▶ Exercise directions
Below are some records; output exactly the lines from the line with "Int) + 1) 1).foldl" to the line with "rw [PySem.Int.floordiv_eq_ediv_of_pos (by norm_num", both ends kept, and nothing more.

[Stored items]

_ _ _ _ _

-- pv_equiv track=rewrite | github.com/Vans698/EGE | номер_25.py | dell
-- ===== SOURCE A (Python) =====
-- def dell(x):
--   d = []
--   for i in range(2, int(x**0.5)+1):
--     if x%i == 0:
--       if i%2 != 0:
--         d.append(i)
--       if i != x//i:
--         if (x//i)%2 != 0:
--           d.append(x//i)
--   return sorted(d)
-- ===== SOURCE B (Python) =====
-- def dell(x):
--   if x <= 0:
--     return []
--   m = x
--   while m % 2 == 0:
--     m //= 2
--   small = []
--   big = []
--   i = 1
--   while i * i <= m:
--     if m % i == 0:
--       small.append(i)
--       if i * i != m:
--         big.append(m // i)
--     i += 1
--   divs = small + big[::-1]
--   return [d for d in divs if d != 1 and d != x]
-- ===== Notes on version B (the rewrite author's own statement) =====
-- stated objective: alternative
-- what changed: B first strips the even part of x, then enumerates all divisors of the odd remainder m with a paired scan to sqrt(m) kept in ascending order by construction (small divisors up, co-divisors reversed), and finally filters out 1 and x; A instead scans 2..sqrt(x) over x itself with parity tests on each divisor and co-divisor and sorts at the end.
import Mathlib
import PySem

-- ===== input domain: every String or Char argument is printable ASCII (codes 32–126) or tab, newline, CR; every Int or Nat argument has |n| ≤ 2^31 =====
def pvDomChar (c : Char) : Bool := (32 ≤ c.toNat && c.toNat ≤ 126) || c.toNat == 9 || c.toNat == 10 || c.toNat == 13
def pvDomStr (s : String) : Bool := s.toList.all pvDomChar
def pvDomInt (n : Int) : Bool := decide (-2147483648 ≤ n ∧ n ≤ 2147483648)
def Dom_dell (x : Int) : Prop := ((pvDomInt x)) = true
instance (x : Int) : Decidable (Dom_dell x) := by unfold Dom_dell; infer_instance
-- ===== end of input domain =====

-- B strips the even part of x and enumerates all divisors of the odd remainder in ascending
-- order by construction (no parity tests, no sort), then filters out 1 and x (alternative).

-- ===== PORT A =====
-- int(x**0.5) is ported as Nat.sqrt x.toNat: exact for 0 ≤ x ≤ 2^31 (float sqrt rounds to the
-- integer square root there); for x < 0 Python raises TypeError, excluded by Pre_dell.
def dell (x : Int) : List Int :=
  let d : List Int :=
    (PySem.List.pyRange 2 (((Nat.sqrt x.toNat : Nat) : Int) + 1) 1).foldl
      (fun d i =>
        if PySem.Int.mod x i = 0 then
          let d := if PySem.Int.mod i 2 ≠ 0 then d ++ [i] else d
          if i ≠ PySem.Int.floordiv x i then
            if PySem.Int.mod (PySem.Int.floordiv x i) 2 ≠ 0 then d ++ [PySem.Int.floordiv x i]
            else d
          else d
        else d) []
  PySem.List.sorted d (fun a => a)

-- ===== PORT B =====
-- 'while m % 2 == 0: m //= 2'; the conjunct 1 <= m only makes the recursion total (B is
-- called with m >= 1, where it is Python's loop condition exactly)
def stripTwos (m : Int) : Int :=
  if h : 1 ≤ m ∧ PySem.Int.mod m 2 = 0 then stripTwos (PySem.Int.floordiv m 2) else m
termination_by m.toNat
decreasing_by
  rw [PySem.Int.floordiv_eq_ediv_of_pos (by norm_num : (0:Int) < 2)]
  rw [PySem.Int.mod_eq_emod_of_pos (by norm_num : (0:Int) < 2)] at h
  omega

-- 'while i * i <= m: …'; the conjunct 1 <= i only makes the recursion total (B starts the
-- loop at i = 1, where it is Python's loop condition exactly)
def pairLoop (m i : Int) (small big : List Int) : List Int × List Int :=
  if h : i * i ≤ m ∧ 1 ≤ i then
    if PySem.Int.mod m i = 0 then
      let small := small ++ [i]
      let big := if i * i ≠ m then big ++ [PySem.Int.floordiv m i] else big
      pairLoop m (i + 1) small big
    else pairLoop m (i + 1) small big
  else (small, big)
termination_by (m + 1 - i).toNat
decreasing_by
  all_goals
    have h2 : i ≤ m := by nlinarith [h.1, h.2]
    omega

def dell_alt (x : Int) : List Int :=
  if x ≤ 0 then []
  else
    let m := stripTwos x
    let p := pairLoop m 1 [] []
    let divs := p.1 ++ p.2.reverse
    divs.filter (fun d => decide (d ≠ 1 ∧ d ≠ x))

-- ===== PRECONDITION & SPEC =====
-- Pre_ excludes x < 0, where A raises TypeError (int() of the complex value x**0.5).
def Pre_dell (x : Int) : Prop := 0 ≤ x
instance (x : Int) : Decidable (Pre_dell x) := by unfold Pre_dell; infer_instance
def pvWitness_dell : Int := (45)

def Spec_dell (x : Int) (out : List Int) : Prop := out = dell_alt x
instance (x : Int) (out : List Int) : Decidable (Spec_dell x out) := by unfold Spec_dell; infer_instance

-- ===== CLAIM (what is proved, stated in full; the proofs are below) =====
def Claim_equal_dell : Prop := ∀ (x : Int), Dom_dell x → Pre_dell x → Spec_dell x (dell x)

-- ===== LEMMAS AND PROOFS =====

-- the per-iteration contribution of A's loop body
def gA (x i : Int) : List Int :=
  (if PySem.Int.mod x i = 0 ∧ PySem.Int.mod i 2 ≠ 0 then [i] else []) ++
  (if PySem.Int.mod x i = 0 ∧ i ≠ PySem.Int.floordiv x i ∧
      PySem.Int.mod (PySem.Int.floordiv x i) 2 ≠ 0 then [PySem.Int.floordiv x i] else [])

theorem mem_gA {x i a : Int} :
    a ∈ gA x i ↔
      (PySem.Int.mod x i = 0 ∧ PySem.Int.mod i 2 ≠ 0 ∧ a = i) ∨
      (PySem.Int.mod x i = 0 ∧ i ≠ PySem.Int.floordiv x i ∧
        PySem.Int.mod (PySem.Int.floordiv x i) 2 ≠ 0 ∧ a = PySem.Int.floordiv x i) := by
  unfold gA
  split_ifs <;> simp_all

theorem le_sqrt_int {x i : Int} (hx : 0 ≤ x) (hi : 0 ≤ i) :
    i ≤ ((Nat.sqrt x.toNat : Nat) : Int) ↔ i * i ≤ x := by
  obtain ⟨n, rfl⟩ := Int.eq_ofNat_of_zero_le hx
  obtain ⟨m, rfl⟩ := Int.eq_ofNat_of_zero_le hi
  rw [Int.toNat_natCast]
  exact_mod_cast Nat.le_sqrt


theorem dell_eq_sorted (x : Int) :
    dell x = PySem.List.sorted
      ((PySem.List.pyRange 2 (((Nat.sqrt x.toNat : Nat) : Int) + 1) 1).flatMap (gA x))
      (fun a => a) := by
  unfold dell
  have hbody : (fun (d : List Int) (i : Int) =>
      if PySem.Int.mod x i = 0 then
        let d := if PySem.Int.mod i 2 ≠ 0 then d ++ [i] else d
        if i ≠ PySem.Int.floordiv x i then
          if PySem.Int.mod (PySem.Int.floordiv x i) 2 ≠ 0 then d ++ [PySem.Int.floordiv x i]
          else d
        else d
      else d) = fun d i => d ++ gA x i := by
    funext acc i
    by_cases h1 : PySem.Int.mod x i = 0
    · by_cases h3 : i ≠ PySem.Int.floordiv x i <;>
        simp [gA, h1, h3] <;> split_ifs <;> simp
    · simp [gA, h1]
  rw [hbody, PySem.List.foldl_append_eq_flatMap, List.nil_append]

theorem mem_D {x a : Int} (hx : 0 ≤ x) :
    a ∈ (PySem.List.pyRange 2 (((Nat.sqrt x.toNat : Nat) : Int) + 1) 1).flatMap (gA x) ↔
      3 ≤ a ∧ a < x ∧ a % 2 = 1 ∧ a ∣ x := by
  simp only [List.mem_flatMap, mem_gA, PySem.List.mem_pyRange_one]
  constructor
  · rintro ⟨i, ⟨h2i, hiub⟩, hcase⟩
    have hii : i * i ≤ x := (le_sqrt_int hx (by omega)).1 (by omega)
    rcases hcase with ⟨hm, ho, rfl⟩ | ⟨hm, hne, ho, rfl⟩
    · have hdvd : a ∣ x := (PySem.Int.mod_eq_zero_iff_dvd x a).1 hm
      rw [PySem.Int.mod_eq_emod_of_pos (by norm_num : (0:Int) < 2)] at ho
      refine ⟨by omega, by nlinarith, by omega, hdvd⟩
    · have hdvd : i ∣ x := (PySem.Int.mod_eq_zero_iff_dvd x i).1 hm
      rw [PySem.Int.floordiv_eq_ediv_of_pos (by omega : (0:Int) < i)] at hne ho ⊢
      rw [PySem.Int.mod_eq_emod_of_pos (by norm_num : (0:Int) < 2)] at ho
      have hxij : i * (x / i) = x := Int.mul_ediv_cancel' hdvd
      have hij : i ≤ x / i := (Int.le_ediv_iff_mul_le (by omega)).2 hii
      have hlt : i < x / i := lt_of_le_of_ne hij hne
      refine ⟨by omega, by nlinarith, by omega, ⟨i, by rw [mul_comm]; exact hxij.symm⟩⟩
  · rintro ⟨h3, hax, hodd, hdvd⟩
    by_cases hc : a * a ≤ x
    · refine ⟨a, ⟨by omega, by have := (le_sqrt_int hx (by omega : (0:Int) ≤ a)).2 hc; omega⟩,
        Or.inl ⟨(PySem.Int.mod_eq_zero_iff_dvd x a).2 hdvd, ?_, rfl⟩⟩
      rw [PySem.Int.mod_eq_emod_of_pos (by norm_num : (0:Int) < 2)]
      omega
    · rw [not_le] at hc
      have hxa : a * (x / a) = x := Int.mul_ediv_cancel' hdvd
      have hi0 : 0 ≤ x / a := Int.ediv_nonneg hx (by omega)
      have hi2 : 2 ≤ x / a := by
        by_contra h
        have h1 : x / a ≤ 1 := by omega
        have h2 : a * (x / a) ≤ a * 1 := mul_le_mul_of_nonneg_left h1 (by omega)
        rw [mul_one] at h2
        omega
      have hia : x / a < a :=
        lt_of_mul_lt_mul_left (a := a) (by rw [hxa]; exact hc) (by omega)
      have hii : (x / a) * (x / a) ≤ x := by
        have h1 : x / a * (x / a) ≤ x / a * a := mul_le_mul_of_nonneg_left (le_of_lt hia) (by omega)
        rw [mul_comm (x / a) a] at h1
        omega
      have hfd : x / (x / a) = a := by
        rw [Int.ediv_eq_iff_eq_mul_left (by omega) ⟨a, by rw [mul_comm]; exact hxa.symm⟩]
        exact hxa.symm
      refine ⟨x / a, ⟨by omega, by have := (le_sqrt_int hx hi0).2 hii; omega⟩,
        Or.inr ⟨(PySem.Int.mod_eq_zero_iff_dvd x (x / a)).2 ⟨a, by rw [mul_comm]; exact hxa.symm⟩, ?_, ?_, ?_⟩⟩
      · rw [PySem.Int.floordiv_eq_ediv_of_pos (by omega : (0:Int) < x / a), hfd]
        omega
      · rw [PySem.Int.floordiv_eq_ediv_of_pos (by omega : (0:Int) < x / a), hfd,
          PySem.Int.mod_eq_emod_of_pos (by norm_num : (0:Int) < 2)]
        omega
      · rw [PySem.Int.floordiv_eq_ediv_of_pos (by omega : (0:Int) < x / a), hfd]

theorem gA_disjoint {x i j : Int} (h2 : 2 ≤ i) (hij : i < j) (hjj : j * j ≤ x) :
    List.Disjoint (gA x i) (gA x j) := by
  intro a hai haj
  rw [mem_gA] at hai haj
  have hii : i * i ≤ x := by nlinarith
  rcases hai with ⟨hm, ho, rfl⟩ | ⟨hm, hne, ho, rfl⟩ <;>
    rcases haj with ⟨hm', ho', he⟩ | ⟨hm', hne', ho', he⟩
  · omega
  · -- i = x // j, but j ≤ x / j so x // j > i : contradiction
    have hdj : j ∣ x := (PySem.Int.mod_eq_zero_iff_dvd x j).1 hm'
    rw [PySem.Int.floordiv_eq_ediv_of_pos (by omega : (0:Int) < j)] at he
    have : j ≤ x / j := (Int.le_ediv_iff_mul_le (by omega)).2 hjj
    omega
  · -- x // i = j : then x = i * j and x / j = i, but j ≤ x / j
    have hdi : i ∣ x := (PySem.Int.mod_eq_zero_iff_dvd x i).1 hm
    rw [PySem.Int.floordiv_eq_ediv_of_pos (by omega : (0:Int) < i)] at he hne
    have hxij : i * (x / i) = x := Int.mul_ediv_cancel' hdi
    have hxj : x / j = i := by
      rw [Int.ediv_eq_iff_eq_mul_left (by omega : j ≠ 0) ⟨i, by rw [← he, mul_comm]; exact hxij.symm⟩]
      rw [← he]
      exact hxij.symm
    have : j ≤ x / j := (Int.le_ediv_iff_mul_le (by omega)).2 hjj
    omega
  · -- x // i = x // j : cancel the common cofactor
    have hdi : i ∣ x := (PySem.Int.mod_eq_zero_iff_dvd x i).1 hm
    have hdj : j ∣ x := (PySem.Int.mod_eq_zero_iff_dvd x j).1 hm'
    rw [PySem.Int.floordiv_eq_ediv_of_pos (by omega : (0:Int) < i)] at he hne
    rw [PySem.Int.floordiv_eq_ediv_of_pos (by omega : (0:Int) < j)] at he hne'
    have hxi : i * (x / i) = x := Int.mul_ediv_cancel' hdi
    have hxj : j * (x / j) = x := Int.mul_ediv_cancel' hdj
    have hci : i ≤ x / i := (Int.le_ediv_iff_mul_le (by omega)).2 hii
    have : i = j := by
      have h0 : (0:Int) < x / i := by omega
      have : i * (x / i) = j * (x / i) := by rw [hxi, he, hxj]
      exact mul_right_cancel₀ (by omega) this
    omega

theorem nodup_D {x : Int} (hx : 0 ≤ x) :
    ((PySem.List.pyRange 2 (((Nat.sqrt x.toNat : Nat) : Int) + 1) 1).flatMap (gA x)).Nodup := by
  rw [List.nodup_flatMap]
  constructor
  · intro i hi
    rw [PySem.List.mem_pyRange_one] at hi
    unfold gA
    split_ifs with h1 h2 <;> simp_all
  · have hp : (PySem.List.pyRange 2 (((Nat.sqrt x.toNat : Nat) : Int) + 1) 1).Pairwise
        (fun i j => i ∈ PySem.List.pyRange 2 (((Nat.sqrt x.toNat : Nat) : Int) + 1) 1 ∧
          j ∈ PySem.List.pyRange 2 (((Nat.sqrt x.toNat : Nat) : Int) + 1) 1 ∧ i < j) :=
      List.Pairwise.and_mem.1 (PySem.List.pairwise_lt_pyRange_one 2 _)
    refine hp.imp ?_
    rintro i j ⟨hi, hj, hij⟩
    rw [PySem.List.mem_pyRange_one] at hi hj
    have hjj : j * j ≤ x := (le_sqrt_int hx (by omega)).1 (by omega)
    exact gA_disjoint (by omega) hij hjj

_ _ _ _ _

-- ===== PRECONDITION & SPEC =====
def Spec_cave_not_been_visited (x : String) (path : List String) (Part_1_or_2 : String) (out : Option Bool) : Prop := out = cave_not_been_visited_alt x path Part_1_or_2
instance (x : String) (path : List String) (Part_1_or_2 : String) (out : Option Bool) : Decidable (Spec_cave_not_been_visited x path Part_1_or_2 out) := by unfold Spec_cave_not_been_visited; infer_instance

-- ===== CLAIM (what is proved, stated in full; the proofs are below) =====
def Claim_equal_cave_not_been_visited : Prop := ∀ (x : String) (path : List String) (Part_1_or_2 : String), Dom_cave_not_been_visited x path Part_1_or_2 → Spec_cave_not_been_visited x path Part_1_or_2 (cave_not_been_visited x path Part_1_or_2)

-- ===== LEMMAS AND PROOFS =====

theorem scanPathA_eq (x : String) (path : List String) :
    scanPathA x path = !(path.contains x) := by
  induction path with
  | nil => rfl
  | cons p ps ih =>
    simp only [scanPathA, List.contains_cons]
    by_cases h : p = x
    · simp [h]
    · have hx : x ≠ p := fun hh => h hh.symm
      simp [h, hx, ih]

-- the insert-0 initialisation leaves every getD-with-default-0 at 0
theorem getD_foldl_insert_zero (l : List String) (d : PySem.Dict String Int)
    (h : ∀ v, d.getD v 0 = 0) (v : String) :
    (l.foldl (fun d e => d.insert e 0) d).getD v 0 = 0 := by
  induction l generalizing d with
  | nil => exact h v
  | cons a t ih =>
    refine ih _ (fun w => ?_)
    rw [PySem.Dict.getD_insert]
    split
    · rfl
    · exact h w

_ _ _ _ _

▶ Task output
    (PySem.List.pyRange 2 (((Nat.sqrt x.toNat : Nat) : Int) + 1) 1).foldl
      (fun d i =>
        if PySem.Int.mod x i = 0 then
          let d := if PySem.Int.mod i 2 ≠ 0 then d ++ [i] else d
          if i ≠ PySem.Int.floordiv x i then
            if PySem.Int.mod (PySem.Int.floordiv x i) 2 ≠ 0 then d ++ [PySem.Int.floordiv x i]
            else d
          else d
        else d) []
  PySem.List.sorted d (fun a => a)

-- ===== PORT B =====
-- 'while m % 2 == 0: m //= 2'; the conjunct 1 <= m only makes the recursion total (B is
-- called with m >= 1, where it is Python's loop condition exactly)
def stripTwos (m : Int) : Int :=
  if h : 1 ≤ m ∧ PySem.Int.mod m 2 = 0 then stripTwos (PySem.Int.floordiv m 2) else m
termination_by m.toNat
decreasing_by
  rw [PySem.Int.floordiv_eq_ediv_of_pos (by norm_num : (0:Int) < 2)]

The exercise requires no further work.